Wednesday, March 23, 2011

Moon (Duncan Jones, 2009)

Moon is one hour of a pretty decent, not bad movie, and half an hour of good at all movie. That it is split up into a convenient division between the two parts is nice (the first half hour is not good, the rest is sometimes pretty decent), but it also serves to make it feel as though the movie has not even started until it's almost a third of the way over. It is, in fact, deliberately misleading -- an attempt to trick the audience into thinking it is watching one movie, only to switch to a completely different movie at that half hour mark. It begins as a movie about isolation and paranoia in a harsh, unfeeling area of desolation, ala The Thing and probably a thousand other movies (Moon is also hampered by its need to reference other films, and to make those references as immediately apparent as possible), but by the second half has shifted to an actually sometimes interesting movie about the nature of identity, and the way in which habits transcend consciousness. Which is not to say that explorations of isolation and paranoia are not interesting, just that the movie does not handle them in a very interesting way. Perhaps Jones was too excited to get to the "real" part of the movie.

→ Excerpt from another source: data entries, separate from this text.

-- pv_equiv track=rewrite | github.com/tanmay-delhikar/satellite-image-analysis-ml | 1-dataset-sentinel2-satellite/preprocessor.py | band_sorter_l8
-- ===== SOURCE A (Python) =====
-- def band_sorter_l8(list_temp):
--     sorted_list = []
--     for element in list_temp:
--         if element.endswith('_B1.tif'):
--             sorted_list.append(element)
--     for element in list_temp:
--         if element.endswith('_B2.tif'):
--             sorted_list.append(element)
--     for element in list_temp:
--         if element.endswith('_B3.tif'):
--             sorted_list.append(element)
--     for element in list_temp:
--         if element.endswith('_B4.tif'):
--             sorted_list.append(element)
--     for element in list_temp:
--         if element.endswith('_B5.tif'):
--             sorted_list.append(element)
--     for element in list_temp:
--         if element.endswith('_B6.tif'):
--             sorted_list.append(element)
--     for element in list_temp:
--         if element.endswith('_B7.tif'):
--             sorted_list.append(element)
--     for element in list_temp:
--         if element.endswith('_B8.tif'):
--             sorted_list.append(element)
--     for element in list_temp:
--         if element.endswith('_B9.tif'):
--             sorted_list.append(element)
--     for element in list_temp:
--         if element.endswith('_B10.tif'):
--             sorted_list.append(element)
--     for element in list_temp:
--         if element.endswith('_B11.tif'):
--             sorted_list.append(element)
--     for element in list_temp:
--         if element.endswith('_BQA.tif'):
--             sorted_list.append(element)
--     return sorted_list
-- ===== SOURCE B (Python) =====
-- SUFFIXES = ['_B1.tif', '_B2.tif', '_B3.tif', '_B4.tif', '_B5.tif', '_B6.tif',
--             '_B7.tif', '_B8.tif', '_B9.tif', '_B10.tif', '_B11.tif', '_BQA.tif']
--
-- def _rank(e):
--     for i, s in enumerate(SUFFIXES):
--         if e.endswith(s):
--             return i
--     return len(SUFFIXES)
--
-- def band_sorter_l8(list_temp):
--     matched = [e for e in list_temp if _rank(e) < len(SUFFIXES)]
--     return sorted(matched, key=_rank)
-- ===== Notes on version B (the rewrite author's own statement) =====
-- stated objective: idiomatic
-- what changed: A makes 12 separate passes over the list (one per band suffix) appending matches; B assigns each filename a rank (index of the band suffix it ends with), filters once, and uses one stable sort by rank.
import Mathlib
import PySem

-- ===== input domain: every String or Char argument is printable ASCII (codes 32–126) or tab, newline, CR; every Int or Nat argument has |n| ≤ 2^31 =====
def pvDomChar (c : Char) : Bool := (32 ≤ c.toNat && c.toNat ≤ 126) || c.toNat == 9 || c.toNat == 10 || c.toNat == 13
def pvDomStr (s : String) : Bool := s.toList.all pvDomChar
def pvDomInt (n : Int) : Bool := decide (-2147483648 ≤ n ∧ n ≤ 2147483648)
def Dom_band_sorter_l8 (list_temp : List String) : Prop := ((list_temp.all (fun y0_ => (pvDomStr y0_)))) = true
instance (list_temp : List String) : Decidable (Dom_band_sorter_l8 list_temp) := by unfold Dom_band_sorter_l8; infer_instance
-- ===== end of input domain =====

-- B replaces A's twelve filtering passes by a single filter plus one stable sort keyed by band rank (idiomatic; return value only, no mutation involved).

-- ===== PORT A =====
def band_sorter_l8 (list_temp : List String) : List String :=
  let s := list_temp.foldl (fun acc e => if PySem.Str.endswith e "_B1.tif" then acc ++ [e] else acc) []
  let s := list_temp.foldl (fun acc e => if PySem.Str.endswith e "_B2.tif" then acc ++ [e] else acc) s
  let s := list_temp.foldl (fun acc e => if PySem.Str.endswith e "_B3.tif" then acc ++ [e] else acc) s
  let s := list_temp.foldl (fun acc e => if PySem.Str.endswith e "_B4.tif" then acc ++ [e] else acc) s
  let s := list_temp.foldl (fun acc e => if PySem.Str.endswith e "_B5.tif" then acc ++ [e] else acc) s
  let s := list_temp.foldl (fun acc e => if PySem.Str.endswith e "_B6.tif" then acc ++ [e] else acc) s
  let s := list_temp.foldl (fun acc e => if PySem.Str.endswith e "_B7.tif" then acc ++ [e] else acc) s
  let s := list_temp.foldl (fun acc e => if PySem.Str.endswith e "_B8.tif" then acc ++ [e] else acc) s
  let s := list_temp.foldl (fun acc e => if PySem.Str.endswith e "_B9.tif" then acc ++ [e] else acc) s
  let s := list_temp.foldl (fun acc e => if PySem.Str.endswith e "_B10.tif" then acc ++ [e] else acc) s
  let s := list_temp.foldl (fun acc e => if PySem.Str.endswith e "_B11.tif" then acc ++ [e] else acc) s
  let s := list_temp.foldl (fun acc e => if PySem.Str.endswith e "_BQA.tif" then acc ++ [e] else acc) s
  s

-- ===== PORT B =====
def pvSuffixes : List String :=
  ["_B1.tif", "_B2.tif", "_B3.tif", "_B4.tif", "_B5.tif", "_B6.tif",
   "_B7.tif", "_B8.tif", "_B9.tif", "_B10.tif", "_B11.tif", "_BQA.tif"]

-- _rank in Source B: index of the first suffix e ends with, len(SUFFIXES) if none
def pvRank (e : String) : Nat := pvSuffixes.findIdx (fun s => PySem.Str.endswith e s)

def band_sorter_l8_alt (list_temp : List String) : List String :=
  PySem.List.sorted (list_temp.filter (fun e => decide (pvRank e < pvSuffixes.length))) pvRank false

-- ===== PRECONDITION & SPEC =====
def Spec_band_sorter_l8 (list_temp : List String) (out : List String) : Prop := out = band_sorter_l8_alt list_temp
instance (list_temp : List String) (out : List String) : Decidable (Spec_band_sorter_l8 list_temp out) := by unfold Spec_band_sorter_l8; infer_instance

-- ===== CLAIM (what is proved, stated in full; the proofs are below) =====
def Claim_equal_band_sorter_l8 : Prop := ∀ (list_temp : List String), Dom_band_sorter_l8 list_temp → Spec_band_sorter_l8 list_temp (band_sorter_l8 list_temp)

-- ===== LEMMAS AND PROOFS =====

-- generic: stable sort by a Nat key with bounded range = concatenation of the key buckets in order
def pvBuckets {α : Type} (key : α → Nat) (n : Nat) (ys : List α) : List α :=
  (List.range n).flatMap (fun i => ys.filter (fun x => decide (key x = i)))

theorem pv_flatMap_congr {α β : Type} {l : List α} {f g : α → List β}
    (h : ∀ a ∈ l, f a = g a) : l.flatMap f = l.flatMap g := by
  induction l with
  | nil => rfl
  | cons a t ih =>
    simp only [List.flatMap_cons, h a (by simp), ih fun a ha => h a (by simp [ha])]

theorem pv_insertBy_append {α : Type} (before : α → α → Bool) (x : α) (l1 l2 : List α)
    (h : ∀ b ∈ l1, before x b = false) :
    PySem.List.insertBy before x (l1 ++ l2) = l1 ++ PySem.List.insertBy before x l2 := by
  induction l1 with
  | nil => simp
  | cons b t ih =>
    simp [PySem.List.insertBy, h b (by simp), ih fun c hc => h c (by simp [hc])]

theorem pv_insertBy_all {α : Type} (before : α → α → Bool) (x : α) (l2 : List α)
    (h : ∀ b ∈ l2, before x b = true) :
    PySem.List.insertBy before x l2 = x :: l2 := by
  cases l2 with
  | nil => simp [PySem.List.insertBy]
  | cons b t => simp [PySem.List.insertBy, h b (by simp)]

theorem pv_step {α : Type} (key : α → Nat) (n : Nat) (ys : List α) (x : α) (hx : key x < n) :
    PySem.List.insertBy (fun a b => decide (key a < key b)) x (pvBuckets key n ys)
      = pvBuckets key n (ys ++ [x]) := by
  have hn : n = (key x + 1) + (n - (key x + 1)) := by omega
  unfold pvBuckets
  rw [hn, List.range_add, List.flatMap_append, List.flatMap_append]
  rw [pv_insertBy_append _ x _ _ (by
    intro b hb
    simp only [List.mem_flatMap, List.mem_range, List.mem_filter, decide_eq_true_eq] at hb
    obtain ⟨i, hi, _, hk⟩ := hb
    simp only [decide_eq_false_iff_not, not_lt]
    omega)]
  rw [pv_insertBy_all _ x _ (by
    intro b hb
    simp only [List.mem_flatMap, List.mem_map, List.mem_range, List.mem_filter,
      decide_eq_true_eq] at hb
    obtain ⟨i, ⟨j, _, hj⟩, _, hk⟩ := hb
    simp only [decide_eq_true_eq]
    omega)]
  have h2 : ((List.range (n - (key x + 1))).map (fun j => key x + 1 + j)).flatMap
        (fun i => (ys ++ [x]).filter (fun y => decide (key y = i)))
      = ((List.range (n - (key x + 1))).map (fun j => key x + 1 + j)).flatMap
        (fun i => ys.filter (fun y => decide (key y = i))) := by
    apply pv_flatMap_congr
    intro i hi
    simp only [List.mem_map, List.mem_range] at hi
    obtain ⟨j, _, hj⟩ := hi
    rw [List.filter_append]
    have : [x].filter (fun y => decide (key y = i)) = [] := by
      simp only [List.filter_cons, List.filter_nil, decide_eq_true_eq]
      rw [if_neg (by omega)]
    rw [this, List.append_nil]
  rw [h2]
  have h1 : (List.range (key x + 1)).flatMap
        (fun i => (ys ++ [x]).filter (fun y => decide (key y = i)))
      = (List.range (key x + 1)).flatMap (fun i => ys.filter (fun y => decide (key y = i))) ++ [x] := by
    rw [List.range_succ, List.flatMap_append, List.flatMap_append]
    have hmid : (List.range (key x)).flatMap
          (fun i => (ys ++ [x]).filter (fun y => decide (key y = i)))
        = (List.range (key x)).flatMap (fun i => ys.filter (fun y => decide (key y = i))) := by
      apply pv_flatMap_congr
      intro i hi
      simp only [List.mem_range] at hi
      rw [List.filter_append]
      have : [x].filter (fun y => decide (key y = i)) = [] := by
        simp only [List.filter_cons, List.filter_nil, decide_eq_true_eq]
        rw [if_neg (by omega)]
      rw [this, List.append_nil]
    rw [hmid]
    simp [List.filter_append, List.append_assoc]
  rw [h1]
  simp [List.append_assoc]

theorem pv_sorted_buckets {α : Type} (key : α → Nat) (n : Nat) (xs : List α)
    (h : ∀ x ∈ xs, key x < n) :
    PySem.List.sorted xs key false = pvBuckets key n xs := by
  rw [PySem.List.sorted_eq_foldl_insertBy]
  have aux : ∀ (ts ys : List α), (∀ x ∈ ts, key x < n) →
      ts.foldl (fun acc x => PySem.List.insertBy (fun a b => decide (key a < key b)) x acc)
        (pvBuckets key n ys) = pvBuckets key n (ys ++ ts) := by
    intro ts
    induction ts with
    | nil => intro ys _; simp
    | cons x t ih =>
      intro ys h
      simp only [List.foldl_cons]
      rw [pv_step key n ys x (h x (by simp))]
      rw [ih (ys ++ [x]) fun y hy => h y (by simp [hy])]
      simp
  have h0 : pvBuckets key n ([] : List α) = [] := by
    simp [pvBuckets]
  have := aux xs []
  rw [h0] at this
  simpa using this h

-- the twelve suffixes are pairwise not suffixes of one another
theorem pv_incompat : ∀ s1 ∈ pvSuffixes, ∀ s2 ∈ pvSuffixes, s1 ≠ s2 →
    ¬ (s1.toList <:+ s2.toList) := by decide

theorem pv_suffix_of_suffix_le {α : Type} {l1 l2 l3 : List α}
    (h1 : l1 <:+ l3) (h2 : l2 <:+ l3) (h : l1.length ≤ l2.length) : l1 <:+ l2 := by
  rw [← List.reverse_prefix] at h1 h2 ⊢
  exact List.prefix_of_prefix_length_le h1 h2 (by simpa using h)

theorem pv_endswith_unique (e s1 s2 : String) (h1 : s1 ∈ pvSuffixes) (h2 : s2 ∈ pvSuffixes)
    (he1 : PySem.Str.endswith e s1 = true) (he2 : PySem.Str.endswith e s2 = true) : s1 = s2 := by
  by_contra hne
  rw [PySem.Str.endswith_eq, PySem.Chars.endswith_iff] at he1 he2
  rcases le_total s1.toList.length s2.toList.length with hle | hle
  · exact pv_incompat s1 h1 s2 h2 hne (pv_suffix_of_suffix_le he1 he2 hle)
  · exact pv_incompat s2 h2 s1 h1 (Ne.symm hne) (pv_suffix_of_suffix_le he2 he1 hle)

theorem pv_rank_eq_of_endswith (e : String) (i : Nat) (hi : i < pvSuffixes.length)
    (he : PySem.Str.endswith e pvSuffixes[i] = true) : pvRank e = i := by
  unfold pvRank
  rw [List.findIdx_eq hi]
  refine ⟨he, fun j hj => ?_⟩
  rw [Bool.eq_false_iff]
  intro hb'
  have hji : j < pvSuffixes.length := by omega
  have := pv_endswith_unique e pvSuffixes[j] pvSuffixes[i]
    (List.getElem_mem hji) (List.getElem_mem hi) hb' he
  have hnd : pvSuffixes.Nodup := by decide
  exact absurd (List.Nodup.getElem_inj_iff hnd |>.mp this) (by omega)

theorem pv_endswith_of_rank_eq (e : String) (i : Nat) (hi : i < pvSuffixes.length)
    (hr : pvRank e = i) : PySem.Str.endswith e pvSuffixes[i] = true := by
  unfold pvRank at hr
  exact ((List.findIdx_eq hi).mp hr).1

theorem pv_filter_bridge (l : List String) (i : Nat) (hi : i < pvSuffixes.length) :
    l.filter (fun e => decide (pvRank e = i) && decide (pvRank e < 12))
      = l.filter (fun e => PySem.Str.endswith e pvSuffixes[i]) := by
  apply List.filter_congr
  intro e _
  by_cases he : PySem.Str.endswith e pvSuffixes[i] = true
  · have hr := pv_rank_eq_of_endswith e i hi he
    have hi12 : i < 12 := by simpa using hi
    rw [he]
    simp [hr, hi12]
  · have hr : ¬ pvRank e = i := fun h => he (pv_endswith_of_rank_eq e i hi h)
    simp only [Bool.not_eq_true] at he
    rw [he]
    simp [hr]

-- ===== VERDICT (by name: the statement is the Claim_ definition above) =====
theorem band_sorter_l8_spec : Claim_equal_band_sorter_l8 := by
  intro l _
  unfold Spec_band_sorter_l8 band_sorter_l8 band_sorter_l8_alt
  rw [pv_sorted_buckets pvRank pvSuffixes.length _ (by
    intro x hx
    simp only [List.mem_filter, decide_eq_true_eq] at hx
    exact hx.2)]
  have b0 := pv_filter_bridge l 0 (by decide)
  have b1 := pv_filter_bridge l 1 (by decide)
  have b2 := pv_filter_bridge l 2 (by decide)
  have b3 := pv_filter_bridge l 3 (by decide)
  have b4 := pv_filter_bridge l 4 (by decide)
  have b5 := pv_filter_bridge l 5 (by decide)
  have b6 := pv_filter_bridge l 6 (by decide)
  have b7 := pv_filter_bridge l 7 (by decide)
  have b8 := pv_filter_bridge l 8 (by decide)
  have b9 := pv_filter_bridge l 9 (by decide)
  have b10 := pv_filter_bridge l 10 (by decide)
  have b11 := pv_filter_bridge l 11 (by decide)
  simp only [pvSuffixes, List.getElem_cons_zero, List.getElem_cons_succ]
    at b0 b1 b2 b3 b4 b5 b6 b7 b8 b9 b10 b11
  simp only [PySem.List.foldl_append_if_eq_filter, List.nil_append]
  unfold pvBuckets
  have hlen : pvSuffixes.length = 12 := rfl
  have hr12 : List.range 12 = [0, 1, 2, 3, 4, 5, 6, 7, 8, 9, 10, 11] := by decide
  simp only [hlen, hr12, List.flatMap_cons, List.flatMap_nil, List.append_nil,
    List.filter_filter]
  rw [b0, b1, b2, b3, b4, b5, b6, b7, b8, b9, b10, b11]
  simp [List.append_assoc]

Sam Rockwell is as good as advertised, despite being hampered by the fact that Jones is not entirely sure how to shoot an actor talking to himself all that confidently. Too often the movie relies on easy back and forth close-ups, which is fine to emphasize their separateness and other ideas, but eventually distracts from the emotional development of the characters, as the fact that it's one guy playing both parts is constantly being reminded to the audience. This combines with the score's tendency to be like the wretched lovechild of John Williams and James Horner to rob nearly every scene that Rockwell plays brilliantly of any emotional weight it would've had.

Man, I ended up being a lot less nice to this movie than I meant to. It's really not that bad. If it weren't for Source Code's awful trailer, I'd be interested in what Jones has to offer in the future, once his talents are more matured.